**EXERCISE DETAILS:** With both ends included, repeat exactly the lines of the entries below from the one containing "-- B's outer" down to the one containing "taking_location_loop (ys ++", and no others.

**DATA:**
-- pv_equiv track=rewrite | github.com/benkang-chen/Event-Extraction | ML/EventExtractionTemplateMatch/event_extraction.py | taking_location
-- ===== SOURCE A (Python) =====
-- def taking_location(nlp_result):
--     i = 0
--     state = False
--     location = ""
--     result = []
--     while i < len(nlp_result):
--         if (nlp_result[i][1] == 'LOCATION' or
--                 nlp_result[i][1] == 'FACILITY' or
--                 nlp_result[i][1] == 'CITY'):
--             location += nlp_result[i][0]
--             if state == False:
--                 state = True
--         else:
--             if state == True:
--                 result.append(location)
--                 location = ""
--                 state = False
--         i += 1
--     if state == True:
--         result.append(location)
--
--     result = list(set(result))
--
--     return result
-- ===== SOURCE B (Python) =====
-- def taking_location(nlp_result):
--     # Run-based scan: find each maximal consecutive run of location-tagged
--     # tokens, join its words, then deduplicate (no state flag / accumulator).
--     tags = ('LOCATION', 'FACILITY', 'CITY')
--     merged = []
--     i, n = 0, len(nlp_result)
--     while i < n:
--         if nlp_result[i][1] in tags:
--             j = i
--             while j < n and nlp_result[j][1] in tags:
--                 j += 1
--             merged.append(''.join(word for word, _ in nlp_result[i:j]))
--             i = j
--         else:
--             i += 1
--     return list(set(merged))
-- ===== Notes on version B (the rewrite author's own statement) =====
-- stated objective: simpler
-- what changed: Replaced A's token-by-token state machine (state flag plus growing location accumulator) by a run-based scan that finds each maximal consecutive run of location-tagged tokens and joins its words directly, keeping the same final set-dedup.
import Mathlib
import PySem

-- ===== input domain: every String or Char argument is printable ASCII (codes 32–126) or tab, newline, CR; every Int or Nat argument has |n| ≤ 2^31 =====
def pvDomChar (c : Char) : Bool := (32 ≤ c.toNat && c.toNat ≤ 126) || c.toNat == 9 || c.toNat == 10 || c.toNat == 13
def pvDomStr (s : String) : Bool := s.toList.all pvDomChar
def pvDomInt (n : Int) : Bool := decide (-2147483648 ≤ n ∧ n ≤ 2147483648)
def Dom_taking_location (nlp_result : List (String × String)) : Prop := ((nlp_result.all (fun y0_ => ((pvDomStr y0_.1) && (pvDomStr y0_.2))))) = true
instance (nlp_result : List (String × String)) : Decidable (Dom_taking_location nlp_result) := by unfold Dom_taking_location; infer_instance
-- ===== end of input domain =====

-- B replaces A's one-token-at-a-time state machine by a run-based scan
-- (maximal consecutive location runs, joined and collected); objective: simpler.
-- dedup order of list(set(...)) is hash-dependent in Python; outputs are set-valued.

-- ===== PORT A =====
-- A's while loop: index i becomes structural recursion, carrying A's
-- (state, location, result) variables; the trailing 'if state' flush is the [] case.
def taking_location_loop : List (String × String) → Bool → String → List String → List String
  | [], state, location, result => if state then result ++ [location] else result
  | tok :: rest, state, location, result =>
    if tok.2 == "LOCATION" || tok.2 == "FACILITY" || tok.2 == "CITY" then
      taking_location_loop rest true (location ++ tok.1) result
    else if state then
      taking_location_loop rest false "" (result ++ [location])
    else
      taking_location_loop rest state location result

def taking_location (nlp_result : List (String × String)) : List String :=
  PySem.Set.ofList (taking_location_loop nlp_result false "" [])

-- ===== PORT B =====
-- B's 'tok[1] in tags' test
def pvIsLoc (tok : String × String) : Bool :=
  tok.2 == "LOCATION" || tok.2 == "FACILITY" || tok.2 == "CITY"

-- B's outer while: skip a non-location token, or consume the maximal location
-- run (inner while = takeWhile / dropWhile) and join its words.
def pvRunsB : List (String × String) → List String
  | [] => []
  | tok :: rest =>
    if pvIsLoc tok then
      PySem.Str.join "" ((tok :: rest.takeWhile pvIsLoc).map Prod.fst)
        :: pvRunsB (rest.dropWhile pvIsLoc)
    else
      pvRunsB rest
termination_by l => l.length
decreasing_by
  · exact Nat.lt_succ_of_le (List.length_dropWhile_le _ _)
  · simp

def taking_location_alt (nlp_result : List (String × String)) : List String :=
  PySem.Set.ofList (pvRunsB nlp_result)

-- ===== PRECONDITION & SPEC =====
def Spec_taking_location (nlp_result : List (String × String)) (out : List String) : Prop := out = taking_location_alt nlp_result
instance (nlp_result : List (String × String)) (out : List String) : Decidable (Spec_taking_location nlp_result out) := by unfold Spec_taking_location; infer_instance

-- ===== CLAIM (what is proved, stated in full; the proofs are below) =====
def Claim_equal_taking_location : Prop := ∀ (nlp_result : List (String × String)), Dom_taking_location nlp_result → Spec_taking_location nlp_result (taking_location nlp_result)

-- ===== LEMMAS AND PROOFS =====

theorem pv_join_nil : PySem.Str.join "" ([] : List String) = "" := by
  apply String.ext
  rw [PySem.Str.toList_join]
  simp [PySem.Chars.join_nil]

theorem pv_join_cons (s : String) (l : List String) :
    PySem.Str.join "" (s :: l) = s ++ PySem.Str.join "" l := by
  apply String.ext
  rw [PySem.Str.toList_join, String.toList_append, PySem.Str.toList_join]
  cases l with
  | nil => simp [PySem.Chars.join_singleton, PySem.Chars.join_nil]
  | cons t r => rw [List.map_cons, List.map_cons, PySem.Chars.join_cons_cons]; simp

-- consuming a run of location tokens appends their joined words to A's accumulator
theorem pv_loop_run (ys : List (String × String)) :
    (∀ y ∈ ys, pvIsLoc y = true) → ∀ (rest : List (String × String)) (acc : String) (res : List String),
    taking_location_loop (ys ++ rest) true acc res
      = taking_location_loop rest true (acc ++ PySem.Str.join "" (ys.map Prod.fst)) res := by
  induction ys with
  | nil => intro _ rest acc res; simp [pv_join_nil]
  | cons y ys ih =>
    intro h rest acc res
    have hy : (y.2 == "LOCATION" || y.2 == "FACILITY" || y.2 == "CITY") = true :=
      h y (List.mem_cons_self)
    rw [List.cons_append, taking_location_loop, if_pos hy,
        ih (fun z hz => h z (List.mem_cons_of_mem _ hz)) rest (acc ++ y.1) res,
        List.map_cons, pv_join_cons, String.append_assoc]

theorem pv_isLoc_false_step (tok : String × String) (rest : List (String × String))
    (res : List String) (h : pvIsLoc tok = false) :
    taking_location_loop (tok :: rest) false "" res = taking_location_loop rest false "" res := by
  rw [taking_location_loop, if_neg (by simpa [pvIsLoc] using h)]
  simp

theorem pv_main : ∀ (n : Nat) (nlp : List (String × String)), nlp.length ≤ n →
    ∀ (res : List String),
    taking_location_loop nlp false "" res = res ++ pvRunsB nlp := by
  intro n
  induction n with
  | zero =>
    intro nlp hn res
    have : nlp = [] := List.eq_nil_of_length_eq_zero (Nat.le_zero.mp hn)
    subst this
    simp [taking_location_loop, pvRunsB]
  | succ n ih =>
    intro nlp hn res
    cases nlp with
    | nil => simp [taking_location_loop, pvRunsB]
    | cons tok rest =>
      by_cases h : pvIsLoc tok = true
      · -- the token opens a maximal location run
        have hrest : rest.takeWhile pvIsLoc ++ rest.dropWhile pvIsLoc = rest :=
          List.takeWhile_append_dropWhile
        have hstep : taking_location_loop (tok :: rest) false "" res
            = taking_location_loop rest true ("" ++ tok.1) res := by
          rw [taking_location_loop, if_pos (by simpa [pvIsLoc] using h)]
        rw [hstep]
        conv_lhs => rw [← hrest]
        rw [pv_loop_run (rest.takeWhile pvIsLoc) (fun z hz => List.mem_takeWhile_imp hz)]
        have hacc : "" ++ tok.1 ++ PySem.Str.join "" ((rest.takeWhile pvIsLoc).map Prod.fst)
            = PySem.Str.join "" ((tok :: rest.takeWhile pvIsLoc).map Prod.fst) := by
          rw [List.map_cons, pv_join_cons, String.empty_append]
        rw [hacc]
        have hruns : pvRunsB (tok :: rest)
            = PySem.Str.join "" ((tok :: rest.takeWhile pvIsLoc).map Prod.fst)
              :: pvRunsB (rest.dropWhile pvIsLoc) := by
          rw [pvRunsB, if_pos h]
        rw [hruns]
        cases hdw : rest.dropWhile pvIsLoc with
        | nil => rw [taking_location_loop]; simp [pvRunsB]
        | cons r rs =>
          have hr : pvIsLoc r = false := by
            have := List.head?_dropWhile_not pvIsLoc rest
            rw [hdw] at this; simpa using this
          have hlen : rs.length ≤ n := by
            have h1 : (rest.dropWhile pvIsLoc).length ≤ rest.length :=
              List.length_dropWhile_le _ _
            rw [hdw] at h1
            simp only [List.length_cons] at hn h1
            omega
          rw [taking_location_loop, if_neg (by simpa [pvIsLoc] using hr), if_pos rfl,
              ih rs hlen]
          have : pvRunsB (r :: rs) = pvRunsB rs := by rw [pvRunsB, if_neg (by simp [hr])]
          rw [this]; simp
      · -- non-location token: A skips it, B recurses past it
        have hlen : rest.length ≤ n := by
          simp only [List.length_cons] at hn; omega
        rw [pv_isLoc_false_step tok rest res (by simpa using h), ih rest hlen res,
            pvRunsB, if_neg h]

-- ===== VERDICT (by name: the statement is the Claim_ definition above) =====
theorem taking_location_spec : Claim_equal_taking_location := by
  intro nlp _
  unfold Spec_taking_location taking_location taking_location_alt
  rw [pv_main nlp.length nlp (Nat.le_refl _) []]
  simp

* * *

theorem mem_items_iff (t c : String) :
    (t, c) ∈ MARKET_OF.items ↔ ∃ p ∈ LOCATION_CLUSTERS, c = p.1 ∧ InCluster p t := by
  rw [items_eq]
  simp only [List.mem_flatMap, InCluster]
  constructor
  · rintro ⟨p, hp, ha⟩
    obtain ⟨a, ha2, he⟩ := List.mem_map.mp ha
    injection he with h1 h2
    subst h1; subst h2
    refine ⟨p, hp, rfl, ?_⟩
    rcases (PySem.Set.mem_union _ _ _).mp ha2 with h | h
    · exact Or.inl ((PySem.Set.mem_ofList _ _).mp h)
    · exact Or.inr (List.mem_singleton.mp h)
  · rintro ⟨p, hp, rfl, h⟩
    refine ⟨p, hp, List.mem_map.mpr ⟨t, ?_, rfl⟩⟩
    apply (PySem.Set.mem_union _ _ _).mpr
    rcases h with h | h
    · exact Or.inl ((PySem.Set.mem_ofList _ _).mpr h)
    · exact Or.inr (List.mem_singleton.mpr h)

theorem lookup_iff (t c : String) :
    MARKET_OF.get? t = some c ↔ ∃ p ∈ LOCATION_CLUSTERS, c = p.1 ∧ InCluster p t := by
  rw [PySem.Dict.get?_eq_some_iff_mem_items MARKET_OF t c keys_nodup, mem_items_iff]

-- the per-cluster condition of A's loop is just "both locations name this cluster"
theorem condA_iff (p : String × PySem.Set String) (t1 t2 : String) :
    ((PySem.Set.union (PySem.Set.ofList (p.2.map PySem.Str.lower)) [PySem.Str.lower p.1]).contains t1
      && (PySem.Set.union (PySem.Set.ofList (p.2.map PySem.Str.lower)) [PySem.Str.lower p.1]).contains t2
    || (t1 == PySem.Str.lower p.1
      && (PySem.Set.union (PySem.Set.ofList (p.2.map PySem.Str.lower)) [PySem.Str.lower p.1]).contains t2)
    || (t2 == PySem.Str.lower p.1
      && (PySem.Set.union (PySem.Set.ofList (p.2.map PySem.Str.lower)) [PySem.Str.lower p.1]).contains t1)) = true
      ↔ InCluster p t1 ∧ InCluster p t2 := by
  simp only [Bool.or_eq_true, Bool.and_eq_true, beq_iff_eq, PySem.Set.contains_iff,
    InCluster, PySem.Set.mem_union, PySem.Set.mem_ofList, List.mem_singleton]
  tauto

**TASK OUTPUT:**
-- B's outer while: skip a non-location token, or consume the maximal location
-- run (inner while = takeWhile / dropWhile) and join its words.
def pvRunsB : List (String × String) → List String
  | [] => []
  | tok :: rest =>
    if pvIsLoc tok then
      PySem.Str.join "" ((tok :: rest.takeWhile pvIsLoc).map Prod.fst)
        :: pvRunsB (rest.dropWhile pvIsLoc)
    else
      pvRunsB rest
termination_by l => l.length
decreasing_by
  · exact Nat.lt_succ_of_le (List.length_dropWhile_le _ _)
  · simp

def taking_location_alt (nlp_result : List (String × String)) : List String :=
  PySem.Set.ofList (pvRunsB nlp_result)

-- ===== PRECONDITION & SPEC =====
def Spec_taking_location (nlp_result : List (String × String)) (out : List String) : Prop := out = taking_location_alt nlp_result
instance (nlp_result : List (String × String)) (out : List String) : Decidable (Spec_taking_location nlp_result out) := by unfold Spec_taking_location; infer_instance

-- ===== CLAIM (what is proved, stated in full; the proofs are below) =====
def Claim_equal_taking_location : Prop := ∀ (nlp_result : List (String × String)), Dom_taking_location nlp_result → Spec_taking_location nlp_result (taking_location nlp_result)

-- ===== LEMMAS AND PROOFS =====

theorem pv_join_nil : PySem.Str.join "" ([] : List String) = "" := by
  apply String.ext
  rw [PySem.Str.toList_join]
  simp [PySem.Chars.join_nil]

theorem pv_join_cons (s : String) (l : List String) :
    PySem.Str.join "" (s :: l) = s ++ PySem.Str.join "" l := by
  apply String.ext
  rw [PySem.Str.toList_join, String.toList_append, PySem.Str.toList_join]
  cases l with
  | nil => simp [PySem.Chars.join_singleton, PySem.Chars.join_nil]
  | cons t r => rw [List.map_cons, List.map_cons, PySem.Chars.join_cons_cons]; simp

-- consuming a run of location tokens appends their joined words to A's accumulator
theorem pv_loop_run (ys : List (String × String)) :
    (∀ y ∈ ys, pvIsLoc y = true) → ∀ (rest : List (String × String)) (acc : String) (res : List String),
    taking_location_loop (ys ++ rest) true acc res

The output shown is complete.